In this notebook, you will learn how to make your first submission to the [Tabular Playground Series - Mar 2021 competition.](https://www.kaggle.com/c/tabular-playground-series-mar-2021)

# Make the most of this notebook!

You can use the "Copy and Edit" button in the upper right of the page to create your own copy of this notebook and experiment with different models. You can run it as is and then see if you can make improvements.

In [None]:
import numpy as np
import pandas as pd
from pathlib import Path

import os
for dirname, _, filenames in os.walk('/kaggle/input'):
    for filename in filenames:
        print(os.path.join(dirname, filename))
        
import matplotlib.pyplot as plt

from sklearn.model_selection import train_test_split
from sklearn.metrics import roc_auc_score
from sklearn.preprocessing import LabelEncoder

from sklearn.ensemble import RandomForestClassifier

import matplotlib.pyplot as plt
        
input_path = Path('/kaggle/input/tabular-playground-series-mar-2021/')

# Read in the data files

In [None]:
train = pd.read_csv(input_path / 'train.csv', index_col='id')
display(train.head())

In [None]:
test = pd.read_csv(input_path / 'test.csv', index_col='id')
display(test.head())

In [None]:
submission = pd.read_csv(input_path / 'sample_submission.csv', index_col='id')
display(submission.head())

## We need to encode the categoricals.

There are different strategies to accomplish this, and different approaches will have different performance when using different algorithms.  You may decide to encode features with high cardinality (e.g., more distinct values) diffirently than features with low cardinality. For this starter notebook, we'll use simple encoding.

## Pull out the target, and make a validation split

In [None]:
target = train.pop('target')
X_train_full, X_valid_full, y_train, y_test = train_test_split(train, target, train_size=0.80, test_size=0.20,
                                                   random_state=0)

In [None]:
categorical_cols_lo_card = [cname for cname in X_train_full.columns if
                    X_train_full[cname].nunique() < 10 and 
                    X_train_full[cname].dtype == "object"]

categorical_cols_hi_card = [cname for cname in X_train_full.columns if
                    X_train_full[cname].nunique() >= 10 and 
                    X_train_full[cname].dtype == "object"]

# Select numerical columns
numerical_cols = [cname for cname in X_train_full.columns if 
                X_train_full[cname].dtype in ['int64', 'float64']]

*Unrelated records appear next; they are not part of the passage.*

lemma freeCells_add_lt (n : Nat) (s : PySem.Set (Int × Int)) (r c : Int)
    (hr : 0 ≤ r) (hrn : r < (n : Int)) (hc : 0 ≤ c) (hcn : c < (n : Int))
    (hns : ¬ PySem.Set.contains s (r, c) = true) :
    freeCells n (PySem.Set.add s (r, c)) < freeCells n s := by
  apply countP_lt_strict _ _ _ ?mono (r, c) (mem_allCells hr hrn hc hcn) ?pa ?qa
  case mono =>
    intro x _ hx
    simp only [Bool.not_eq_true'] at hx ⊢
    rw [← Bool.not_eq_true, PySem.Set.contains_iff] at hx ⊢
    exact fun hm => hx ((PySem.Set.mem_add s (r, c) x).mpr (Or.inl hm))
  case pa =>
    simpa using hns
  case qa =>
    have hm : (r, c) ∈ PySem.Set.add s (r, c) := (PySem.Set.mem_add _ _ _).mpr (Or.inr rfl)
    simp [hm]

lemma flood_dec {T : List (List String)} {n : Int} {visited : PySem.Set (Int × Int)}
    {r c : Int}
    (h : ¬ (r < 0 ∨ n ≤ r ∨ c < 0 ∨ n ≤ c ∨ tget T r c = "L" ∨
         PySem.Set.contains visited (r, c) = true)) :
    freeCells n.toNat (PySem.Set.add visited (r, c)) < freeCells n.toNat visited := by
  push_neg at h
  exact freeCells_add_lt _ _ _ _ (by omega) (by omega) (by omega) (by omega) h.2.2.2.2.2

-- the while-stack loop of B: pop, skip or mark+push the four neighbours
def flood (T : List (List String)) (n : Int) (visited : PySem.Set (Int × Int))
    (stack : List (Int × Int)) (size : Int) : Int × PySem.Set (Int × Int) :=
  match stack with
  | [] => (size, visited)
  | (r, c) :: rest =>
    if h : r < 0 ∨ n ≤ r ∨ c < 0 ∨ n ≤ c ∨ tget T r c = "L" ∨
           PySem.Set.contains visited (r, c) = true then
      flood T n visited rest size
    else
      flood T n (PySem.Set.add visited (r, c))
        ((r - 1, c) :: (r, c - 1) :: (r, c + 1) :: (r + 1, c) :: rest) (size + 1)
termination_by (freeCells n.toNat visited, stack.length)
decreasing_by
  · apply Prod.Lex.right
    simp
  · apply Prod.Lex.left
    exact flood_dec h

def lakes_alt (T : List (List String)) : Int × Int :=
  let n : Int := (T.length : Int)
  let st :=
    (PySem.List.pyRange 0 n 1).foldl (fun st i =>
      (PySem.List.pyRange 0 n 1).foldl (fun (st : PySem.Set (Int × Int) × Int × Int) j =>
        if tget T i j = "W" ∧ PySem.Set.contains st.1 (i, j) = false then
          let r := flood T n st.1 [(i, j)] 0
          (r.2, st.2.1 + 1, max r.1 st.2.2)
        else st) st) (([] : PySem.Set (Int × Int)), (0 : Int), (0 : Int))
  (st.2.1, st.2.2)

-- ===== PRECONDITION & SPEC =====
-- Pre_ excludes exactly the grids on which Python A raises IndexError: A reads T[i][j] for
-- all i, j < len(T), so it raises iff some row is shorter than len(T) (B raises there too).
def Pre_lakes (T : List (List String)) : Prop := ∀ row ∈ T, T.length ≤ row.length
instance (T : List (List String)) : Decidable (Pre_lakes T) := by unfold Pre_lakes; infer_instance

def pvWitness_lakes : List (List String) := [["W", "L"], ["L", "W"]]

def Spec_lakes (T : List (List String)) (out : Int × Int) : Prop := out = lakes_alt T
instance (T : List (List String)) (out : Int × Int) : Decidable (Spec_lakes T out) := by unfold Spec_lakes; infer_instance

-- ===== CLAIM (what is proved, stated in full; the proofs are below) =====
def Claim_equal_lakes : Prop := ∀ (T : List (List String)), Dom_lakes T → Pre_lakes T → Spec_lakes T (lakes T)


-- ===== LEMMAS AND PROOFS =====

-- The coupling invariant between A's visited matrix and B's visited set:
-- square shape, entries in {1, -1}, and "entry = 1" iff the cell is in the set.
def InvLk (T : List (List String)) (v : List (List Int)) (s : PySem.Set (Int × Int)) : Prop :=
  v.length = T.length ∧
  (∀ (k : Nat) (row : List Int), v[k]? = some row → row.length = T.length) ∧
  ∀ (i j : Nat), i < T.length → j < T.length →
    ((vget v i j = 1 ∨ vget v i j = -1) ∧
     (vget v i j = 1 ↔ ((i : Int), (j : Int)) ∈ s))

lemma vget_natCast (v : List (List Int)) (i j : Nat) :
    vget v (i : Int) (j : Int) = ((v[i]?.bind fun row => row[j]?).getD 1) := by
  simp [vget, PySem.List.pyGet?_natCast]

lemma mark_natCast (v : List (List Int)) (a b : Nat) :
    mark v (a : Int) (b : Int) = v.modify a (fun row => row.set b 1) := by
  simp [mark]

lemma vget_mark_eq (v : List (List Int)) (a b i j : Nat)
    (hlen : ∀ row, v[a]? = some row → b < row.length) :
    vget (mark v (a : Int) (b : Int)) (i : Int) (j : Int)
      = if i = a ∧ j = b then 1 else vget v (i : Int) (j : Int) := by
  rw [vget_natCast, vget_natCast, mark_natCast, List.getElem?_modify]
  by_cases hi : a = i
  · subst hi
    cases hv : v[a]? with
    | none => simp
    | some row =>
      have hb := hlen row hv
      by_cases hj : j = b
      · subst hj
        simp [hb]
      · have hbj : ¬ b = j := fun h => hj h.symm
        simp [hbj]
        exact fun h => absurd h hj
  · have : ¬ (i = a ∧ j = b) := fun h => hi h.1.symm
    simp [hi, this]

lemma pair_cast_eq (i j a b : Nat) :
    (((i : Int), (j : Int)) = ((a : Int), (b : Int))) ↔ (i = a ∧ j = b) := by
  rw [Prod.mk.injEq]
  omega

lemma inv_mark_add (T : List (List String)) {v : List (List Int)}
    {s : PySem.Set (Int × Int)} (hInv : InvLk T v s) {r c : Int}
    (hr : 0 ≤ r) (hrn : r < (T.length : Int)) (hc : 0 ≤ c) (hcn : c < (T.length : Int)) :
    InvLk T (mark v r c) (PySem.Set.add s (r, c)) := by
  obtain ⟨hlen, hrows, hcell⟩ := hInv
  have hra : r = ((r.toNat : Nat) : Int) := by omega
  have hca : c = ((c.toNat : Nat) : Int) := by omega
  rw [hra, hca]
  have hlenrow : ∀ row, v[r.toNat]? = some row → c.toNat < row.length := by
    intro row h
    rw [hrows r.toNat row h]
    omega
  refine ⟨?_, ?_, ?_⟩
  · rw [mark_natCast]
    simpa using hlen
  · intro k row h
    rw [mark_natCast, List.getElem?_modify] at h
    cases hv : v[k]? with
    | none => rw [hv] at h; exact absurd h (by simp)
    | some row0 =>
      rw [hv] at h
      simp only [Option.map_eq_map, Option.map_some, Option.some.injEq] at h
      by_cases hk : r.toNat = k
      · rw [if_pos hk] at h
        rw [← h]
        simpa using hrows k row0 hv
      · rw [if_neg hk] at h
        rw [← h]
        exact hrows k row0 hv
  · intro i j hi hj
    rw [vget_mark_eq v r.toNat c.toNat i j hlenrow]
    by_cases hij : i = r.toNat ∧ j = c.toNat
    · rw [if_pos hij]
      refine ⟨Or.inl rfl, ?_, fun _ => rfl⟩
      intro _
      rw [PySem.Set.mem_add]
      right
      rw [pair_cast_eq]
      exact hij
    · rw [if_neg hij]
      obtain ⟨h1, h2⟩ := hcell i j hi hj
      refine ⟨h1, ?_⟩
      rw [h2, PySem.Set.mem_add]
      constructor
      · exact Or.inl
      · rintro (h | h)
        · exact h
        · exact absurd ((pair_cast_eq i j r.toNat c.toNat).mp h) hij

# Keep selected columns only
my_cols = categorical_cols_lo_card + categorical_cols_hi_card + numerical_cols
X_train = X_train_full[my_cols].copy()
X_valid = X_valid_full[my_cols].copy()
X_test = X_test_full[my_cols].copy()

In [None]:
display(X_train.head())

In [None]:
from sklearn.compose import ColumnTransformer
from sklearn.pipeline import Pipeline
from sklearn.impute import SimpleImputer
from sklearn.preprocessing import OneHotEncoder
from sklearn.ensemble import RandomForestRegressor
from sklearn.metrics import mean_absolute_error

# Preprocessing for numerical data
numerical_transformer = SimpleImputer(strategy='constant')

# Preprocessing for categorical data
categorical_transformer_hi_card = Pipeline(steps=[
    ('imputer', SimpleImputer(strategy='most_frequent')),
    ('lanelencoder', LabelEncoder())
])

# Preprocessing for categorical data
categorical_transformer_lo_card = Pipeline(steps=[
    ('imputer', SimpleImputer(strategy='most_frequent')),
    ('onehot', OneHotEncoder(handle_unknown='ignore'))
])

# Bundle preprocessing for numerical and categorical data
preprocessor = ColumnTransformer(
    transformers=[
        ('num', numerical_transformer, numerical_cols),
        ('cat_lo', categorical_transformer_lo_card, categorical_cols_lo_card),
        ('cat_hi', categorical_transformer_lo_card, categorical_cols_hi_card)
    ])

# Define model
model = RandomForestRegressor(n_estimators=100, random_state=0)

# Bundle preprocessing and modeling code in a pipeline
clf = Pipeline(steps=[('preprocessor', preprocessor),
                      ('model', model)
                     ])

# Preprocessing of training data, fit model 
clf.fit(X_train, y_train)

# Preprocessing of validation data, get predictions
preds = clf.predict(X_valid)

print('MAE:', mean_absolute_error(y_valid, preds))